Karly: Shut the fuck up [laughs].
Xandy: What’s your beef?
Alan: I like it a lot but my parents when they watch one are always like ‘Why is it so fast?’
I think they are really sweet. I was going through them; it is such a nice way to capture a month.
Karly: Aw thanks.
Xandy: It’s always weird to me that those are public, it’s also really cool. I watch it and I’m like this is for us. I get more and more people coming up to me after shows and being like ‘I watch your videos’.
In the January one, there is a snippet of Iggy Pop introducing you guys on his radio show. What was that like having Iggy Pop introduce you like that?
Karly: [Laughs] I love that clip. Obviously, it’s so cool, it’s Iggy Pop. I am so glad I have the clip.
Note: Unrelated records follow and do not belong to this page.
-- pv_equiv track=rewrite | github.com/RohanSanghera/gfdc | algorithm.py | final_class
-- ===== SOURCE A (Python) =====
-- def final_class(dev_class, cp_class, plot_class):
--     if any(var == 'SEVERE' for var in [dev_class, cp_class, plot_class]):
--         return 'SEVERE'
--     elif any(var == 'MODERATE' for var in [dev_class, cp_class, plot_class]):
--         return 'MODERATE'
--     elif any(var == 'MILD' for var in [dev_class, cp_class, plot_class]):
--         return 'MILD'
--     elif any(var == 'NO DEFECT' for var in [dev_class, cp_class, plot_class]):
--         return 'NO DEFECT'
-- ===== SOURCE B (Python) =====
-- _RANK = {'NO DEFECT': 0, 'MILD': 1, 'MODERATE': 2, 'SEVERE': 3}
-- _LABELS = ['NO DEFECT', 'MILD', 'MODERATE', 'SEVERE']
--
-- def final_class(dev_class, cp_class, plot_class):
--     ranks = [_RANK[v] for v in (dev_class, cp_class, plot_class) if v in _RANK]
--     if not ranks:
--         return None
--     return _LABELS[max(ranks)]
-- ===== Notes on version B (the rewrite author's own statement) =====
-- stated objective: simpler
-- what changed: Replaces the four ordered any-scans over the three inputs with one severity-rank table: map each recognised input to its rank, take the max, and map the rank back to its label (None if no input is recognised).
import Mathlib
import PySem

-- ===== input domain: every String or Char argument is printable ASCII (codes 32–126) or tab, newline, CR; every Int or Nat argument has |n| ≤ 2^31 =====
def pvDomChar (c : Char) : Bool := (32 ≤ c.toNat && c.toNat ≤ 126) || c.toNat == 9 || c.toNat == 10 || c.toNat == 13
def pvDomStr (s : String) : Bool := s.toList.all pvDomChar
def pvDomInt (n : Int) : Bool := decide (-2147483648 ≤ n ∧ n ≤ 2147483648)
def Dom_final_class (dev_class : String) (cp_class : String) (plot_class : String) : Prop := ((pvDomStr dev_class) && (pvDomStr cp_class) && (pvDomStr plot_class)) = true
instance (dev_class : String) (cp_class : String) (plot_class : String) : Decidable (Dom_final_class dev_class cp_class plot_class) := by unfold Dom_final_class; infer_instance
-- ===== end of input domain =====

-- ===== PORT A =====
def final_class (dev_class : String) (cp_class : String) (plot_class : String) : Option String :=
  if [dev_class, cp_class, plot_class].any (fun v => v == "SEVERE") then some "SEVERE"
  else if [dev_class, cp_class, plot_class].any (fun v => v == "MODERATE") then some "MODERATE"
  else if [dev_class, cp_class, plot_class].any (fun v => v == "MILD") then some "MILD"
  else if [dev_class, cp_class, plot_class].any (fun v => v == "NO DEFECT") then some "NO DEFECT"
  else none

-- ===== PORT B =====
-- severity table and label list, as in Source B
-- dict literal of Source B (distinct keys), as a PySem.Dict
def pvRank : PySem.Dict String Nat :=
  PySem.Dict.mk [("NO DEFECT", 0), ("MILD", 1), ("MODERATE", 2), ("SEVERE", 3)]

def pvLabels : List String := ["NO DEFECT", "MILD", "MODERATE", "SEVERE"]

def final_class_alt (dev_class : String) (cp_class : String) (plot_class : String) : Option String :=
  let ranks := [dev_class, cp_class, plot_class].filterMap (fun v => pvRank.get? v)
  match ranks.max? with
  | none => none
  | some m => pvLabels[m]?

-- ===== PRECONDITION & SPEC =====
def Spec_final_class (dev_class : String) (cp_class : String) (plot_class : String) (out : Option String) : Prop := out = final_class_alt dev_class cp_class plot_class
instance (dev_class : String) (cp_class : String) (plot_class : String) (out : Option String) : Decidable (Spec_final_class dev_class cp_class plot_class out) := by unfold Spec_final_class; infer_instance

-- ===== CLAIM (what is proved, stated in full; the proofs are below) =====
def Claim_equal_final_class : Prop := ∀ (dev_class : String) (cp_class : String) (plot_class : String), Dom_final_class dev_class cp_class plot_class → Spec_final_class dev_class cp_class plot_class (final_class dev_class cp_class plot_class)

-- ===== LEMMAS AND PROOFS =====

-- ===== VERDICT (by name: the statement is the Claim_ definition above) =====
-- testing a string against one of the four labels is the same as its rank-table lookup hitting that rank
theorem rank_sev (s : String) : (s == "SEVERE") = (pvRank.get? s == some 3) := by
  by_cases h1 : "NO DEFECT" = s <;> by_cases h2 : "MILD" = s <;> by_cases h3 : "MODERATE" = s <;> by_cases h4 : "SEVERE" = s <;>
    (try subst s) <;> simp_all [pvRank, PySem.Dict.get?, ne_comm]

theorem rank_mod (s : String) : (s == "MODERATE") = (pvRank.get? s == some 2) := by
  by_cases h1 : "NO DEFECT" = s <;> by_cases h2 : "MILD" = s <;> by_cases h3 : "MODERATE" = s <;> by_cases h4 : "SEVERE" = s <;>
    (try subst s) <;> simp_all [pvRank, PySem.Dict.get?, ne_comm]

theorem rank_mild (s : String) : (s == "MILD") = (pvRank.get? s == some 1) := by
  by_cases h1 : "NO DEFECT" = s <;> by_cases h2 : "MILD" = s <;> by_cases h3 : "MODERATE" = s <;> by_cases h4 : "SEVERE" = s <;>
    (try subst s) <;> simp_all [pvRank, PySem.Dict.get?, ne_comm]

theorem rank_nodef (s : String) : (s == "NO DEFECT") = (pvRank.get? s == some 0) := by
  by_cases h1 : "NO DEFECT" = s <;> by_cases h2 : "MILD" = s <;> by_cases h3 : "MODERATE" = s <;> by_cases h4 : "SEVERE" = s <;>
    (try subst s) <;> simp_all [pvRank, PySem.Dict.get?, ne_comm]

-- the rank table only ever yields ranks 0..3 (or a miss)
theorem rank_cases (s : String) : pvRank.get? s = none ∨ pvRank.get? s = some 0 ∨ pvRank.get? s = some 1 ∨ pvRank.get? s = some 2 ∨ pvRank.get? s = some 3 := by
  simp only [pvRank, PySem.Dict.get?_mk_cons]
  split_ifs <;> simp [PySem.Dict.get?]

theorem final_class_spec : Claim_equal_final_class := by
  intro d c p _
  unfold Spec_final_class final_class final_class_alt
  simp only [List.any_cons, List.any_nil, Bool.or_false]
  rw [rank_sev d, rank_sev c, rank_sev p, rank_mod d, rank_mod c, rank_mod p,
      rank_mild d, rank_mild c, rank_mild p, rank_nodef d, rank_nodef c, rank_nodef p]
  rcases rank_cases d with hd | hd | hd | hd | hd <;>
  rcases rank_cases c with hc | hc | hc | hc | hc <;>
  rcases rank_cases p with hp | hp | hp | hp | hp <;>
    simp [hd, hc, hp, pvLabels, List.max?]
Jake: I remember waking up to my phone buzzing and it was 7am, I looked at and listened to it and then went back to sleep. Then I was dreaming of Iggy Pop talking about us, I woke up again and I was like holy shit that was real.
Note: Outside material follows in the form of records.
-- pv_equiv track=rewrite | github.com/messense/jieba-rs | scripts/train_hmm.py | _words_to_spans
-- ===== SOURCE A (Python) =====
-- def _words_to_spans(words):
--     """Convert a list of words to a set of (start, end) character offset spans."""
--     spans = set()
--     offset = 0
--     for w in words:
--         w = w.strip()
--         if not w:
--             continue
--         spans.add((offset, offset + len(w)))
--         offset += len(w)
--     return spans
-- ===== SOURCE B (Python) =====
-- def _words_to_spans(words):
--     """Convert a list of words to a set of (start, end) character offset spans."""
--     stripped = [s for s in (w.strip() for w in words) if s]
--     offsets = [0]
--     for s in stripped:
--         offsets.append(offsets[-1] + len(s))
--     return set(zip(offsets, offsets[1:]))
-- ===== Notes on version B (the rewrite author's own statement) =====
-- stated objective: alternative
-- what changed: Replaces A's fused running-offset loop that conditionally inserts into the set with a pipeline: filter out empty stripped words, build the prefix-sum table of character boundaries, then form the spans as zip of consecutive boundaries.
import Mathlib
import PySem

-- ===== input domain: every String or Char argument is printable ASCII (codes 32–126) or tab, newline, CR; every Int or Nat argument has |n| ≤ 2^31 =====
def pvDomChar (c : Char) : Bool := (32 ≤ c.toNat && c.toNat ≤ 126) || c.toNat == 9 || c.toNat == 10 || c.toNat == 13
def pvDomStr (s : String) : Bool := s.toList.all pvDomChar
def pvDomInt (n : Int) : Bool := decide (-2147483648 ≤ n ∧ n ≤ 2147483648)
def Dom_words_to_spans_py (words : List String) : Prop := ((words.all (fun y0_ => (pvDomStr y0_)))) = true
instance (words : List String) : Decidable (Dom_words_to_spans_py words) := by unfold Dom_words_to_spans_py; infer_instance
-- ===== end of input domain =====

-- B replaces A's fused running-offset loop with a filter pass, a prefix-sum
-- table of boundaries, and a zip of consecutive boundaries (objective: alternative).

-- ===== PORT A =====
-- fused loop: state = (spans set, running offset)
def words_to_spans_py (words : List String) : List (Int × Int) :=
  (words.foldl
    (fun (st : List (Int × Int) × Int) w =>
      let w' := PySem.Str.strip w
      if w' = "" then st
      else (PySem.Set.add st.1 (st.2, st.2 + PySem.Str.len w'),
            st.2 + PySem.Str.len w'))
    (PySem.Set.empty, 0)).1

-- ===== PORT B =====
def words_to_spans_py_alt (words : List String) : List (Int × Int) :=
  let stripped := ((words.map PySem.Str.strip).filter (fun s => s ≠ ""))
  -- offsets[-1] is the last element; the list starts as [0] so it is never empty
  let offsets := stripped.foldl
    (fun acc s => acc ++ [acc.getLastD 0 + PySem.Str.len s]) [(0 : Int)]
  -- offsets[1:] = offsets.tail (nonnegative slice); set(zip(...))
  PySem.Set.ofList (offsets.zip offsets.tail)

-- ===== PRECONDITION & SPEC =====
def Spec_words_to_spans_py (words : List String) (out : List (Int × Int)) : Prop := out = words_to_spans_py_alt words
instance (words : List String) (out : List (Int × Int)) : Decidable (Spec_words_to_spans_py words out) := by unfold Spec_words_to_spans_py; infer_instance

-- ===== CLAIM (what is proved, stated in full; the proofs are below) =====
def Claim_equal_words_to_spans_py : Prop := ∀ (words : List String), Dom_words_to_spans_py words → Spec_words_to_spans_py words (words_to_spans_py words)

-- ===== LEMMAS AND PROOFS =====

-- reference spans sequence, starting at offset o, over the raw word list
def spansFrom (o : Int) : List String → List (Int × Int)
  | [] => []
  | w :: ws =>
    let n := PySem.Str.len (PySem.Str.strip w)
    if PySem.Str.strip w = "" then spansFrom o ws
    else (o, o + n) :: spansFrom (o + n) ws

-- the same over the already-stripped, non-empty list
def spansOf (o : Int) : List String → List (Int × Int)
  | [] => []
  | s :: ss => (o, o + PySem.Str.len s) :: spansOf (o + PySem.Str.len s) ss

-- boundary offsets after o
def offsList (o : Int) : List String → List Int
  | [] => []
  | s :: ss => (o + PySem.Str.len s) :: offsList (o + PySem.Str.len s) ss

theorem len_pos_of_ne (s : String) (h : s ≠ "") : 0 < PySem.Str.len s := by
  have h1 : 0 < s.length := Nat.pos_of_ne_zero (fun hl => h (String.length_eq_zero_iff.mp hl))
  simp only [PySem.Str.len_eq]
  exact_mod_cast h1

theorem set_add_of_not_mem (s : List (Int × Int)) (x : Int × Int) (h : x ∉ s) :
    PySem.Set.add s x = s ++ [x] := by
  unfold PySem.Set.add PySem.Set.contains
  rw [if_neg (by simpa using h)]

-- A's loop, from any state whose spans all start strictly before the offset
theorem foldA_eq (ws : List String) :
    ∀ (s : List (Int × Int)) (o : Int), (∀ p ∈ s, p.1 < o) →
    (ws.foldl
      (fun (st : List (Int × Int) × Int) w =>
        let w' := PySem.Str.strip w
        if w' = "" then st
        else (PySem.Set.add st.1 (st.2, st.2 + PySem.Str.len w'),
              st.2 + PySem.Str.len w'))
      (s, o)).1 = s ++ spansFrom o ws := by
  induction ws with
  | nil => intro s o _; simp [spansFrom]
  | cons w ws ih =>
    intro s o hs
    simp only [List.foldl_cons, spansFrom]
    by_cases hw : PySem.Str.strip w = ""
    · rw [if_pos hw, if_pos hw]
      exact ih s o hs
    · have hn : 0 < PySem.Str.len (PySem.Str.strip w) := len_pos_of_ne _ hw
      have hmem : (o, o + PySem.Str.len (PySem.Str.strip w)) ∉ s := by
        intro hm
        have h2 : o + PySem.Str.len (PySem.Str.strip w) < o := by simpa using hs _ hm
        omega
      rw [if_neg hw, if_neg hw]
      simp only [set_add_of_not_mem s _ hmem]
      rw [ih (s ++ [(o, o + PySem.Str.len (PySem.Str.strip w))])
          (o + PySem.Str.len (PySem.Str.strip w))
          (by
            intro p hp
            rcases List.mem_append.mp hp with h | h
            · have := hs _ h; omega
            · simp only [List.mem_singleton] at h
              subst h
              exact lt_add_of_pos_right o hn)]
      simp

-- spansFrom over raw words = spansOf over the stripped non-empty list
theorem spansFrom_eq_spansOf (ws : List String) : ∀ o : Int,
    spansFrom o ws = spansOf o ((ws.map PySem.Str.strip).filter (fun s => s ≠ "")) := by
  induction ws with
  | nil => intro o; simp [spansFrom, spansOf]
  | cons w ws ih =>
    intro o
    by_cases hw : PySem.Str.strip w = ""
    · simp [spansFrom, hw, ih]
    · simp [spansFrom, hw, spansOf, ih]

-- B's prefix-sum fold appends the boundary list
theorem foldB_eq (ss : List String) : ∀ (acc : List Int) (o : Int),
    acc.getLastD 0 = o →
    ss.foldl (fun acc s => acc ++ [acc.getLastD 0 + PySem.Str.len s]) acc
      = acc ++ offsList o ss := by
  induction ss with
  | nil => intro acc o _; simp [offsList]
  | cons s ss ih =>
    intro acc o hlast
    simp only [List.foldl_cons, hlast]
    rw [ih (acc ++ [o + PySem.Str.len s]) (o + PySem.Str.len s) (List.getLastD_concat ..)]
    simp [offsList]

-- zipping consecutive boundaries yields the spans
theorem zip_offs (ss : List String) : ∀ o : Int,
    (o :: offsList o ss).zip (offsList o ss) = spansOf o ss := by
  induction ss with
  | nil => intro o; simp [offsList, spansOf]
  | cons s ss ih => intro o; simp [offsList, spansOf, ih]

-- the spans list has strictly increasing starts, so set() keeps it unchanged
theorem ofList_spansOf (ss : List String) (hpos : ∀ s ∈ ss, 0 < PySem.Str.len s) :
    PySem.Set.ofList (spansOf 0 ss) = spansOf 0 ss := by
  have key : ∀ (ss : List String), (∀ s ∈ ss, 0 < PySem.Str.len s) →
      ∀ (acc : List (Int × Int)) (o : Int), (∀ p ∈ acc, p.1 < o) →
      (spansOf o ss).foldl PySem.Set.add acc = acc ++ spansOf o ss := by
    intro ss
    induction ss with
    | nil => intro _ acc o _; simp [spansOf]
    | cons s ss ih =>
      intro hpos acc o hacc
      have hn : 0 < PySem.Str.len s := hpos s (by simp)
      have hmem : (o, o + PySem.Str.len s) ∉ acc := by
        intro hm
        have h2 : o + PySem.Str.len s < o := by simpa using hacc _ hm
        omega
      simp only [spansOf, List.foldl_cons]
      rw [set_add_of_not_mem acc _ hmem,
        ih (fun s hs => hpos s (by simp [hs])) _ (o + PySem.Str.len s)
          (by
            intro p hp
            rcases List.mem_append.mp hp with h | h
            · have := hacc _ h; omega
            · simp only [List.mem_singleton] at h
              subst h
              exact lt_add_of_pos_right o hn)]
      simp
  rw [PySem.Set.ofList_eq_foldl]
  exact key ss hpos [] 0 (by simp)

-- ===== VERDICT (by name: the statement is the Claim_ definition above) =====
theorem words_to_spans_py_spec : Claim_equal_words_to_spans_py := by
  intro words _
  unfold Spec_words_to_spans_py words_to_spans_py words_to_spans_py_alt
  have hA := foldA_eq words PySem.Set.empty 0 (by simp [PySem.Set.empty])
  rw [hA]
  have hB := foldB_eq ((words.map PySem.Str.strip).filter (fun s => s ≠ "")) [(0 : Int)] 0
      (by simp)
  simp only [hB]
  have hzip : (((0 : Int) :: offsList 0 ((words.map PySem.Str.strip).filter (fun s => s ≠ ""))).zip
      (((0 : Int) :: offsList 0 ((words.map PySem.Str.strip).filter (fun s => s ≠ ""))).tail))
      = spansOf 0 ((words.map PySem.Str.strip).filter (fun s => s ≠ "")) := by
    simpa using zip_offs ((words.map PySem.Str.strip).filter (fun s => s ≠ "")) 0
  have hpos : ∀ s ∈ (words.map PySem.Str.strip).filter (fun s => s ≠ ""), 0 < PySem.Str.len s := by
    intro s hs
    exact len_pos_of_ne s (by simpa using List.of_mem_filter hs)
  simp only [List.singleton_append, List.tail_cons] at *
  rw [hzip, ofList_spansOf _ hpos, ← spansFrom_eq_spansOf]
  simp [PySem.Set.empty]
Xandy: It is so cool to be able to interact with that generation of musicians, it kind of breaks my brain.
You guys have been putting out an album a year for the past four years. This year you’ve been travelling since the middle of January. Do you have another album planned for this year?
Karly: We record in April, but it isn’t coming out this year.
Xandy: Damn, we are breaking our streak, I never thought about that. We should drop it this year.
Karly: I need a break from the PR cycle.
What you mean, we’re doing an interview right now [laughs]?
Karly: Well, this is different, this isn’t for the album specifically. When you’re putting out an album the interviews are just about the album, and you get asked the same questions every time. Interviews when you are touring are just hanging out and different.
Xandy: You don’t have to do a PR cycle.
Karly: Yeah, I might not. I didn’t for the cover album, I guess.
I want to ask about one song on the cover album, you covered Perfect by The Smashing Pumpkins. It’s quite a different song to the rest of the songs that you covered on the album, why did you cover that song?
Karly: That was the first cover that we ever recorded together, when Jake and I first started dating.
Jake: We did that in 2018 in my bedroom. That is one of my favourite Smashing Pumpkins songs and their version is super poppy, I like their poppy songs. Karly and I were recording an EP together, the idea was to make it shoegaze with no drums just loud guitars and vocals. Those cords are pretty simple so I thought it would work out well. I came across it on the Pumpkins subreddit one day and the Pumpkins fans on the Reddit do not like it but they also like the new Pumpkins records. So, yeah that’s on them.
Xandy: It’s a skill issue for sure [laughs].
Okay so finally last.fm recorded that there are five bands called Wednesday, there is you, then the Canadian band active during the 60s/70s known for "Last Kiss”, the German-English rock band active from 1975-1980, the Swedish entry in the 2003 Junior Eurovision competition, and an instrumental rock band from Bangkok. Who do you think would win in a fight?
Jake: Probably Wednesday 13, with the scary guy.
Alan: Yeah, he wasn’t on the list, but he would show up.
Karly: With a knife.
Jake: That guy is scary you wouldn’t want to run into him at night.
Xandy: The instrumental band from Bangkok could be brutal, I have to listen to their music to make a call. But we have pretty high stats between the five of us.
Karly: Not me.
Alan: We’ll see.
Jake: Xandy would do all the heavy lifting, he’s the scrappiest.
Xandy: Alan too. We would go back-to-back and do the thing where we would get back-to-back, link arms and do crazy shit.
Alan: I’m a tank.
Jake: Can we bring our tour van?
Oh, the tour van counts for sure.
Xandy: We just got a new van back home.
Alan: I don’t know if any of those guys are in a bus yet, so we might have them all there.